-- pv_equiv track=rewrite | github.com/chodakk/ProgrammersAlgorithm | etc/bruteforce_min.py | solution
-- ===== SOURCE A (Python) =====
-- def solution(sizes):
--     list1 = []
--     list2 = []
--     for s in sizes :
--         w = s[0]
--         h = s[1]
--         if(w>h) :
--             list1.append(w)
--             list2.append(h)
--         else :
--             list1.append(h)
--             list2.append(w)
--
--     return max(list1)*max(list2)
-- ===== SOURCE B (Python) =====
-- def solution(sizes):
--     if not sizes:
--         raise ValueError("max() arg is an empty sequence")
--
--     def best(part):
--         # returns (max larger-dim, max smaller-dim) of part, by divide and conquer
--         if len(part) == 1:
--             w, h = part[0]
--             return (w, h) if w >= h else (h, w)
--         mid = len(part) // 2
--         a1, b1 = best(part[:mid])
--         a2, b2 = best(part[mid:])
--         return (max(a1, a2), max(b1, b2))
--
--     a, b = best(sizes)
--     return a * b
-- ===== Notes on version B (the rewrite author's own statement) =====
-- stated objective: alternative
-- what changed: Replaces A's iterative construction of two lists followed by two max() scans with a divide-and-conquer recursion that splits the list in halves and combines each half's (max larger-dim, max smaller-dim) pair componentwise.
-- outside the precondition, e.g. on solution([]): A raises ValueError, B raises ValueError
import Mathlib
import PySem

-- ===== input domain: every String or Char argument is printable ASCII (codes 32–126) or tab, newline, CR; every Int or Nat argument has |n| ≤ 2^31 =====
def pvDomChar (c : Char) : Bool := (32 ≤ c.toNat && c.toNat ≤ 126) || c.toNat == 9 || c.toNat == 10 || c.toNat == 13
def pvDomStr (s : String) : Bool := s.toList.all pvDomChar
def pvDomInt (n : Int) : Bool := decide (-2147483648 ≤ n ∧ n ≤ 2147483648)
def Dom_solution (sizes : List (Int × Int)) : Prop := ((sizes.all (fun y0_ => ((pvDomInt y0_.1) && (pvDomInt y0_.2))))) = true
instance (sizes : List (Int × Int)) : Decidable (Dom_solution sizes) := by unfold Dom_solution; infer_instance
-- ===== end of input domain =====

-- B replaces A's two appended lists plus two max() scans by a divide-and-conquer recursion combining half-results; equal return values proved on nonempty input (A raises on []).


-- ===== PORT A =====
-- A builds list1 (larger dims) and list2 (smaller dims) by appending, then multiplies their maxima.
def solution (sizes : List (Int × Int)) : Int :=
  let p := sizes.foldl
    (fun (p : List Int × List Int) s =>
      if s.1 > s.2 then (p.1 ++ [s.1], p.2 ++ [s.2]) else (p.1 ++ [s.2], p.2 ++ [s.1]))
    ([], [])
  ((PySem.List.max? p.1 (fun x => x)).getD 0) * ((PySem.List.max? p.2 (fun x => x)).getD 0)

-- ===== PORT B =====
-- Source B's helper best(part): divide and conquer on the list, combining (max hi, max lo) of the halves.
def solBest (part : List (Int × Int)) : Int × Int :=
  match hpart : part with
  | [] => (0, 0)  -- never reached: Source B only calls best on nonempty parts
  | [(w, h)] => if w ≥ h then (w, h) else (h, w)
  | _ :: _ :: _ =>
      let mid := part.length / 2
      let p1 := solBest (part.take mid)
      let p2 := solBest (part.drop mid)
      (max p1.1 p2.1, max p1.2 p2.2)
termination_by part.length
decreasing_by
  · simp [hpart]; omega
  · simp [hpart]; omega

def solution_alt (sizes : List (Int × Int)) : Int :=
  match sizes with
  | [] => 0  -- Source B raises ValueError here; outside Pre_solution
  | _ =>
      let p := solBest sizes
      p.1 * p.2

-- ===== PRECONDITION & SPEC =====
-- A's max([]) raises ValueError on the empty list (and B raises there too), so the empty input is excluded.
def Pre_solution (sizes : List (Int × Int)) : Prop := sizes ≠ []
instance (sizes : List (Int × Int)) : Decidable (Pre_solution sizes) := by unfold Pre_solution; infer_instance
def pvWitness_solution : (List (Int × Int)) := [(3, 5), (7, 2)]

def Spec_solution (sizes : List (Int × Int)) (out : Int) : Prop := out = solution_alt sizes
instance (sizes : List (Int × Int)) (out : Int) : Decidable (Spec_solution sizes out) := by unfold Spec_solution; infer_instance

-- ===== CLAIM (what is proved, stated in full; the proofs are below) =====
def Claim_equal_solution : Prop := ∀ (sizes : List (Int × Int)), Dom_solution sizes → Pre_solution sizes → Spec_solution sizes (solution sizes)

-- ===== LEMMAS AND PROOFS =====
def pvHi (s : Int × Int) : Int := if s.1 > s.2 then s.1 else s.2
def pvLo (s : Int × Int) : Int := if s.1 > s.2 then s.2 else s.1

-- max of a nonempty Int list, A-style (running max from the head)
def pvM (l : List Int) : Int :=
  match l with
  | [] => 0
  | x :: t => t.foldl max x

theorem solution_foldl_eq (sizes : List (Int × Int)) (l1 l2 : List Int) :
    sizes.foldl
      (fun (p : List Int × List Int) s =>
        if s.1 > s.2 then (p.1 ++ [s.1], p.2 ++ [s.2]) else (p.1 ++ [s.2], p.2 ++ [s.1]))
      (l1, l2) = (l1 ++ sizes.map pvHi, l2 ++ sizes.map pvLo) := by
  induction sizes generalizing l1 l2 with
  | nil => simp
  | cons s t ih =>
      simp only [List.foldl_cons, List.map_cons]
      by_cases h : s.1 > s.2
      · simp [h, ih, pvHi, pvLo]
      · simp [h, ih, pvHi, pvLo]

theorem foldl_max_init (s : List Int) (c y : Int) :
    s.foldl max (max c y) = max c (s.foldl max y) := by
  induction s generalizing y with
  | nil => simp
  | cons a t ih => simp only [List.foldl_cons, max_assoc, ih]

theorem pvM_append (a b : List Int) (ha : a ≠ []) (hb : b ≠ []) :
    pvM (a ++ b) = max (pvM a) (pvM b) := by
  match a, b with
  | x :: t, y :: s =>
      simp only [pvM, List.cons_append, List.foldl_append, List.foldl_cons]
      exact foldl_max_init s (List.foldl max x t) y

theorem solBest_eq (part : List (Int × Int)) (hne : part ≠ []) :
    solBest part = (pvM (part.map pvHi), pvM (part.map pvLo)) := by
  match part with
  | [(w, h)] =>
      simp only [solBest, pvM, List.map_cons, List.map_nil, List.foldl_nil, pvHi, pvLo]
      by_cases hwh : w > h
      · simp [hwh, le_of_lt hwh]
      · simp only [hwh, if_false]
        have : w ≥ h ∨ ¬ w ≥ h := em _
        rcases this with hge | hge
        · have : w = h := by omega
          simp [this]
        · simp [hge]
  | a :: b :: t =>
      rw [solBest]
      have hlen : (a :: b :: t).length ≥ 2 := by simp
      set l := a :: b :: t with hl
      have hmid1 : 1 ≤ l.length / 2 := by omega
      have hmid2 : l.length / 2 < l.length := by omega
      have htne : l.take (l.length / 2) ≠ [] := by
        intro h; have := congrArg List.length h; simp at this; omega
      have hdne : l.drop (l.length / 2) ≠ [] := by
        intro h; have := congrArg List.length h; simp at this; omega
      have ih1 := solBest_eq (l.take (l.length / 2)) htne
      have ih2 := solBest_eq (l.drop (l.length / 2)) hdne
      simp only [ih1, ih2]
      have hsplit : l.map pvHi = (l.take (l.length / 2)).map pvHi ++ (l.drop (l.length / 2)).map pvHi := by
        rw [← List.map_append, List.take_append_drop]
      have hsplit2 : l.map pvLo = (l.take (l.length / 2)).map pvLo ++ (l.drop (l.length / 2)).map pvLo := by
        rw [← List.map_append, List.take_append_drop]
      have hm1 : (l.take (l.length / 2)).map pvHi ≠ [] := by simpa using htne
      have hm2 : (l.drop (l.length / 2)).map pvHi ≠ [] := by simpa using hdne
      have hm3 : (l.take (l.length / 2)).map pvLo ≠ [] := by simpa using htne
      have hm4 : (l.drop (l.length / 2)).map pvLo ≠ [] := by simpa using hdne
      rw [hsplit, hsplit2, pvM_append _ _ hm1 hm2, pvM_append _ _ hm3 hm4]
termination_by part.length
decreasing_by
  · simp; omega
  · simp; omega

-- ===== VERDICT (by name: the statement is the Claim_ definition above) =====
theorem solution_spec : Claim_equal_solution := by
  intro sizes _ hpre
  unfold Spec_solution
  match sizes with
  | [] => exact absurd rfl hpre
  | (w, h) :: rest =>
      have hb := solBest_eq ((w, h) :: rest) (by simp)
      simp only [solution, solution_alt, solution_foldl_eq, List.nil_append, hb]
      simp only [List.map_cons, pvM, PySem.List.max?_id_cons, Option.getD_some]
◇ ◇ ◇ ◇
| PROBLEM DETAILS |
Copy every line of the listing where the word "match" appears.

| REPLY TO THE EXERCISE |
  match hpart : part with
  match sizes with
  match l with
  match a, b with
  match part with
  match sizes with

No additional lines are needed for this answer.